Wherever more and more areas of life are being digitised, the range of applications for tiny, yet powerful displays is increasing. High-contrast “OLED microdisplays” are predestined for integration in head-up systems or wearables. They can be used as assistance systems in industry, in logistics to display warehouse information on a cap or helmet, or in visibility-restricted environments, for example in disaster control, to help improve orientation and navigation. In such augmented reality scenarios, in addition to a power-saving design of the system, it is important that the displays are bright enough to function under daylight conditions and that information is visible to the naked eye.

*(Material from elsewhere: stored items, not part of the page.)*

-- pv_equiv track=rewrite | github.com/marcostranisci/WikiBio | src/converting_gum.py | sentence_identification
-- ===== SOURCE A (Python) =====
-- def sentence_identification(a_list):
--     labelsWsents = list()
--     i = 0
--     for line in a_list:
--         if line[0]=='.':
--             labelsWsents.append((line[0],line[1],i))
--             i+=1
--         else:
--             labelsWsents.append((line[0],line[1],i))
--
--     return labelsWsents
-- ===== SOURCE B (Python) =====
-- def sentence_identification(a_list):
--     # pass 1: build the table of pre-increment sentence indices (running count of previous '.' labels)
--     indices = []
--     i = 0
--     for line in a_list:
--         indices.append(i)
--         if line[0] == '.':
--             i += 1
--     # pass 2: zip lines with their indices
--     return [(first, second, idx) for (first, second), idx in zip(a_list, indices)]
-- ===== Notes on version B (the rewrite author's own statement) =====
-- stated objective: alternative
-- what changed: Replaced the single stateful append-loop with a two-pass build-index-table-then-zip decomposition: first compute each line's sentence index as a running count of preceding '.' labels, then map the zip to tuples.
import Mathlib
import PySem

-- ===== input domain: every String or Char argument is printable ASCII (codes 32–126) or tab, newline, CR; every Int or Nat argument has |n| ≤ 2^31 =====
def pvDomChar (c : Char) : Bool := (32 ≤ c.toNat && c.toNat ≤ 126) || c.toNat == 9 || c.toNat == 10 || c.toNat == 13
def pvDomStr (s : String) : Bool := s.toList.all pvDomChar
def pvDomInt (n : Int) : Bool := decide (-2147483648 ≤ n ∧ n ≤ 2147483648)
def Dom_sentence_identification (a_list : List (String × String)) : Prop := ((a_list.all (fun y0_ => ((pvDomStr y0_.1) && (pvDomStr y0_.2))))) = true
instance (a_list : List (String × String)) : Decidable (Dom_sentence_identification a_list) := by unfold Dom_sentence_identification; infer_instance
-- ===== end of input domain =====

-- B replaces A's single stateful loop by a two-pass decomposition (index table, then zip); same cost, alternative structure.


-- ===== PORT A =====
-- A: one loop carrying (labelsWsents, i); both branches append (line[0], line[1], i), the '.' branch then increments i.
def sentence_identification (a_list : List (String × String)) : List (String × String × Int) :=
  (a_list.foldl
    (fun (st : List (String × String × Int) × Int) line =>
      if line.1 == "." then (st.1 ++ [(line.1, line.2, st.2)], st.2 + 1)
      else (st.1 ++ [(line.1, line.2, st.2)], st.2))
    ([], 0)).1

-- ===== PORT B =====
-- B pass 1: the table of pre-increment indices (running count of preceding '.' labels).
def siIndices : List (String × String) → Int → List Int
  | [], _ => []
  | line :: rest, i => i :: siIndices rest (if line.1 == "." then i + 1 else i)

-- B pass 2: zip lines with their indices and map to tuples.
def sentence_identification_alt (a_list : List (String × String)) : List (String × String × Int) :=
  (a_list.zip (siIndices a_list 0)).map (fun p => (p.1.1, p.1.2, p.2))

-- ===== PRECONDITION & SPEC =====
def Spec_sentence_identification (a_list : List (String × String)) (out : List (String × String × Int)) : Prop := out = sentence_identification_alt a_list
instance (a_list : List (String × String)) (out : List (String × String × Int)) : Decidable (Spec_sentence_identification a_list out) := by unfold Spec_sentence_identification; infer_instance

-- ===== CLAIM (what is proved, stated in full; the proofs are below) =====
def Claim_equal_sentence_identification : Prop := ∀ (a_list : List (String × String)), Dom_sentence_identification a_list → Spec_sentence_identification a_list (sentence_identification a_list)

-- ===== LEMMAS AND PROOFS =====
-- Loop invariant: the fold starting from (acc, i) produces acc ++ the zip-with-indices image started at i.
theorem si_fold_eq (l : List (String × String)) :
    ∀ (acc : List (String × String × Int)) (i : Int),
      (l.foldl
        (fun (st : List (String × String × Int) × Int) line =>
          if line.1 == "." then (st.1 ++ [(line.1, line.2, st.2)], st.2 + 1)
          else (st.1 ++ [(line.1, line.2, st.2)], st.2))
        (acc, i)).1
      = acc ++ (l.zip (siIndices l i)).map (fun p => (p.1.1, p.1.2, p.2)) := by
  induction l with
  | nil => intro acc i; simp [siIndices]
  | cons hd tl ih =>
    intro acc i
    by_cases h : hd.1 = "."
    · rw [List.foldl_cons, if_pos (by simp [h]), ih]
      simp [siIndices, h]
    · rw [List.foldl_cons, if_neg (by simp [h]), ih]
      simp [siIndices, h]

-- ===== VERDICT (by name: the statement is the Claim_ definition above) =====
theorem sentence_identification_spec : Claim_equal_sentence_identification := by
  intro a_list _
  unfold Spec_sentence_identification sentence_identification sentence_identification_alt
  simpa using si_fold_eq a_list [] 0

The OLED microdisplay family of the Fraunhofer Institute for Organic Electronics, Electron Beam and Plasma Technology FEP has grown in this respect. The microdisplays in the new design were presented for the first time in mid-May at the SID Display Week in San José, USA. The OLED microdisplay portfolio now ranges from full-colour video displays with 1-inch screen diagonals to 0.2-inch small ultra-low-current microdisplays. Further development of the ultra-low power variants, which are particularly suitable for use in wearables, was also advanced. Specifically, the 720p display was upgraded to high brightness, which is necessary for use in AR applications and optical systems under daylight conditions. The 720p full-colour microdisplays now reach brightness levels of up to 1,000 nits; the dual-colour version reaches 5,000 nits. (A nit indicates how much light is beamed onto a square metre of surface. Televisions, for example, have brightnesses of 200 to 500 nits).
Bernd Richter, Head of Department Organic Microelectronic Devices at Fraunhofer FEP, explains how the improvements were achieved: “Technologically, this increase in brightness was achieved by developing new OLED stacks. The use of different filter technologies allows us to be able to implement a good compromise for matching brightness and display content depending on the application.” Philipp Wartenberg, Head of Department IC and System Design, adds: “With this extension of the portfolio, Fraunhofer FEP offers a unique selection of microdisplays for a wide variety of optical and system integrations. The displays differ not only in size, but also in circuit topologies. If there is no suitable microdisplay in our portfolio or the customer has special requirements for the control, we will develop these for him on a customer-specific basis.”